Cryptochromes (CRYs) are blue-light receptors involved in photomorphogenesis in plants. Flavin adenine dinucleotide (FAD) is one of the chromophores of cryptochromes; its resting state oxidized form is converted into a signalling state neutral semiquionod radical (FADH˙) form. Studies have shown that cryptochrome 1 from Arabidopsis thaliana (AtCRY1) can bind ATP at its photolyase homology region (PHR), resulting in accumulation of FADH˙ form.
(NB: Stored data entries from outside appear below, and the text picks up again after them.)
-- pv_equiv track=rewrite | github.com/pranavjadhav001/Face-speech-gait | embed.py | labeler
-- ===== SOURCE A (Python) =====
-- def labeler(list):
--         label_dict={}
--         cnt=1
--         for i in list:
--             if i not in label_dict:
--                 label_dict[i] = cnt
--                 cnt+=1
--             else:
--                 pass
--         return label_dict
-- ===== SOURCE B (Python) =====
-- def labeler(list):
--     return {k: len(set(list[:pos + 1]))
--             for pos, k in enumerate(list)
--             if k not in list[:pos]}
-- ===== Notes on version B (the rewrite author's own statement) =====
-- stated objective: alternative
-- what changed: Replaces A's stateful single pass (mutating a dict while incrementing a counter) by a per-position closed formula: each first occurrence (k not in list[:pos]) is labelled len(set(list[:pos+1])), the number of distinct items in its prefix, computed from slices with no counter and no incrementally built membership dict.
import Mathlib
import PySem

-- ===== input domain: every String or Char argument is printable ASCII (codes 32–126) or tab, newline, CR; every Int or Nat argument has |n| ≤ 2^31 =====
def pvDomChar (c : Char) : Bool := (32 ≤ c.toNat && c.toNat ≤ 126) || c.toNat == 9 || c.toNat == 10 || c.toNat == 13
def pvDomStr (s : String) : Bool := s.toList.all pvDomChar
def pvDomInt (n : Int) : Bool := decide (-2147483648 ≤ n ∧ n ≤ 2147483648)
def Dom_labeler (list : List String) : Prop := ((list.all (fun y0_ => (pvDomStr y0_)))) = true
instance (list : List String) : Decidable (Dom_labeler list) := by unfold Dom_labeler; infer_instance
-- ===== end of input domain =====

-- B drops A's counter/dict pass: a first occurrence (k not in list[:pos]) is labelled by the
-- closed formula len(set(list[:pos+1])), the number of distinct items in the prefix (alternative decomposition).


-- ===== PORT A =====
-- loop state (label_dict, cnt); per item: if i not in label_dict: label_dict[i] = cnt; cnt += 1
def labelerStep (st : PySem.Dict String Int × Int) (i : String) : PySem.Dict String Int × Int :=
  if !(st.1.contains i) then (st.1.insert i st.2, st.2 + 1) else st

def labeler (list : List String) : List (String × Int) :=
  (list.foldl labelerStep (PySem.Dict.empty, 1)).1.items

-- ===== PORT B =====
-- {k: len(set(list[:pos + 1])) for pos, k in enumerate(list) if k not in list[:pos]}
def labelerAltStep (list : List String) (d : PySem.Dict String Int) (p : Int × String) :
    PySem.Dict String Int :=
  if !(PySem.List.slice list none (some p.1)).contains p.2 then
    d.insert p.2 (((PySem.Set.ofList (PySem.List.slice list none (some (p.1 + 1)))).length : Int))
  else d

def labeler_alt (list : List String) : List (String × Int) :=
  ((PySem.List.enumerate list 0).foldl (labelerAltStep list) PySem.Dict.empty).items

-- ===== PRECONDITION & SPEC =====
def Spec_labeler (list : List String) (out : List (String × Int)) : Prop := out = labeler_alt list
instance (list : List String) (out : List (String × Int)) : Decidable (Spec_labeler list out) := by
  unfold Spec_labeler; infer_instance

-- ===== CLAIM =====
def Claim_equal_labeler : Prop := ∀ (list : List String), Dom_labeler list → Spec_labeler list (labeler list)

-- ===== LEMMAS AND PROOFS =====

-- the common canonical value: the distinct items in first-appearance order, labelled 1..n
def lab (l : List String) : List (String × Int) :=
  (PySem.List.enumerate (PySem.Set.ofList l) 1).map (fun p => (p.2, p.1))

theorem ofList_snoc (pre : List String) (x : String) :
    PySem.Set.ofList (pre ++ [x]) = PySem.Set.add (PySem.Set.ofList pre) x := by
  rw [PySem.Set.ofList_eq_foldl, PySem.Set.ofList_eq_foldl, List.foldl_append]
  rfl

theorem lab_append_mem (pre : List String) (x : String) (hx : x ∈ pre) :
    lab (pre ++ [x]) = lab pre := by
  unfold lab
  rw [ofList_snoc]
  simp [PySem.Set.add, hx]

theorem lab_append_not_mem (pre : List String) (x : String) (hx : x ∉ pre) :
    lab (pre ++ [x]) = lab pre ++ [(x, ((PySem.Set.ofList (pre ++ [x])).length : Int))] := by
  unfold lab
  rw [ofList_snoc]
  simp only [PySem.Set.add, PySem.Set.contains_eq_listContains, List.contains_eq_mem,
    PySem.Set.mem_ofList, hx, decide_false, Bool.false_eq_true, if_false,
    PySem.List.enumerate_append, List.map_append]
  simp [PySem.List.enumerate_cons]
  omega

-- B's loop: processing the suffix from a dict that already holds lab pre yields lab (pre ++ suf)
theorem loopB (suf pre : List String) (d : PySem.Dict String Int)
    (hd : d.items = lab pre) :
    ((PySem.List.enumerate suf (pre.length : Int)).foldl
        (labelerAltStep (pre ++ suf)) d).items = lab (pre ++ suf) := by
  induction suf generalizing pre d with
  | nil => simpa using hd
  | cons x t ih =>
    rw [PySem.List.enumerate_cons, List.foldl_cons]
    have hslice : PySem.List.slice (pre ++ x :: t) none (some (pre.length : Int)) = pre := by
      rw [PySem.List.slice_to_natCast]
      exact List.take_left ..
    have hslice1 : PySem.List.slice (pre ++ x :: t) none (some ((pre.length : Int) + 1))
        = pre ++ [x] := by
      have h1 : (pre.length : Int) + 1 = ((pre.length + 1 : Nat) : Int) := by push_cast; ring
      rw [h1, PySem.List.slice_to_natCast, List.take_append]
      simp
    have hlen : ((pre ++ [x]).length : Int) = (pre.length : Int) + 1 := by
      simp
    have happ : (pre ++ [x]) ++ t = pre ++ x :: t := by simp
    by_cases hx : x ∈ pre
    · have hstep : labelerAltStep (pre ++ x :: t) d ((pre.length : Int), x) = d := by
        simp [labelerAltStep, hslice, hx]
      rw [hstep]
      have := ih (pre ++ [x]) d (by rw [hd, lab_append_mem pre x hx])
      rw [hlen, happ] at this
      exact this
    · have hcont : d.contains x = false := by
        rw [PySem.Dict.contains_eq_decide_mem_keys]
        have hk : d.keys = PySem.Set.ofList pre := by
          show d.items.map (·.1) = _
          rw [hd]
          unfold lab
          rw [List.map_map]
          exact PySem.List.map_snd_enumerate _ _
        rw [hk]
        simp only [decide_eq_false_iff_not, PySem.Set.mem_ofList]
        exact hx
      have hstep : labelerAltStep (pre ++ x :: t) d ((pre.length : Int), x)
          = d.insert x ((PySem.Set.ofList (pre ++ [x])).length : Int) := by
        simp [labelerAltStep, hslice, hslice1, hx]
      rw [hstep]
      have hd' : (d.insert x ((PySem.Set.ofList (pre ++ [x])).length : Int)).items
          = lab (pre ++ [x]) := by
        rw [PySem.Dict.items_insert_of_not_contains d _ hcont, hd,
          lab_append_not_mem pre x hx]
      have := ih (pre ++ [x]) _ hd'
      rw [hlen, happ] at this
      exact this

-- A's loop from an arbitrary state appends the not-yet-seen items, labelled cnt, cnt+1, …
theorem ofList_filter {α : Type} [BEq α] [LawfulBEq α] (p : α → Bool) (r : List α) :
    PySem.Set.ofList (r.filter p) = (PySem.Set.ofList r).filter p := by
  induction r with
  | nil => rfl
  | cons a t ih =>
    by_cases hp : p a
    · simp only [List.filter_cons, hp, PySem.Set.ofList_cons, PySem.Set.discard, ih, if_true]
      rw [List.filter_comm]
    · simp only [List.filter_cons, hp, PySem.Set.ofList_cons, PySem.Set.discard, ih,
        Bool.false_eq_true, if_false]
      rw [List.filter_filter]
      apply List.filter_congr
      intro y hy
      by_cases hya : y = a
      · subst hya
        simp [hp]
      · simp [hya]

theorem loopA_items (l : List String) (d : PySem.Dict String Int) (cnt : Int) :
    (l.foldl labelerStep (d, cnt)).1.items
      = d.items ++ (PySem.List.enumerate
          (PySem.Set.ofList (l.filter (fun x => !d.contains x))) cnt).map (fun p => (p.2, p.1)) := by
  induction l generalizing d cnt with
  | nil => simp
  | cons x t ih =>
    by_cases h : d.contains x
    · simp only [List.foldl_cons, labelerStep, h, Bool.not_true, Bool.false_eq_true, if_false,
        List.filter_cons]
      rw [ih]
    · have h' : d.contains x = false := by simpa using h
      simp only [List.foldl_cons, labelerStep, h', Bool.not_false, if_true]
      rw [ih]
      have hfil : t.filter (fun y => !(d.insert x cnt).contains y)
          = (t.filter (fun y => !d.contains y)).filter (fun y => decide ¬(y = x)) := by
        rw [List.filter_filter]
        apply List.filter_congr
        intro y _
        rw [PySem.Dict.contains_insert]
        by_cases hyx : y = x <;> simp [hyx]
      rw [hfil, ofList_filter, PySem.Dict.items_insert_of_not_contains d cnt h']
      simp only [List.filter_cons, h', Bool.not_false, if_true, PySem.Set.ofList_cons,
        PySem.List.enumerate_cons, List.map_cons, List.append_assoc, List.singleton_append,
        PySem.Set.discard]
      simp [Bool.beq_eq_decide_eq]

-- ===== VERDICT =====
theorem labeler_spec : Claim_equal_labeler := by
  intro list _
  unfold Spec_labeler labeler labeler_alt
  rw [loopA_items]
  have hB := loopB list [] PySem.Dict.empty (by rfl)
  simp only [List.nil_append, List.length_nil, Nat.cast_zero] at hB
  rw [hB]
  simp [lab, PySem.Dict.empty]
This study used light-induced difference Fourier transform infrared spectroscopy to investigate how ATP influences structural changes in AtCRY1-PHR during the photoreaction. In the presence of ATP, there were large changes in the signals from the protein backbone compared with in the absence of ATP. The deprotonation of a carboxylic acid was observed only in the presence of ATP; this was assigned as aspartic acid (Asp) 396 through measurement of Asp to glutamic acid mutants. This corresponds to the protonation state of Asp396 estimated from the reported pK_a values of Asp396; that is, the side chain of Asp396 is deprotonated and protonated for the ATP-free and -bound forms, respectively, in our experimental condition at pH8. Therefore, Asp396 acts a proton donor to FAD when it is ptotonated. It was indicated that the protonation/deprotination process of Asp396 is correlated with the accunumulation of FADH˙ and protein conformational changes.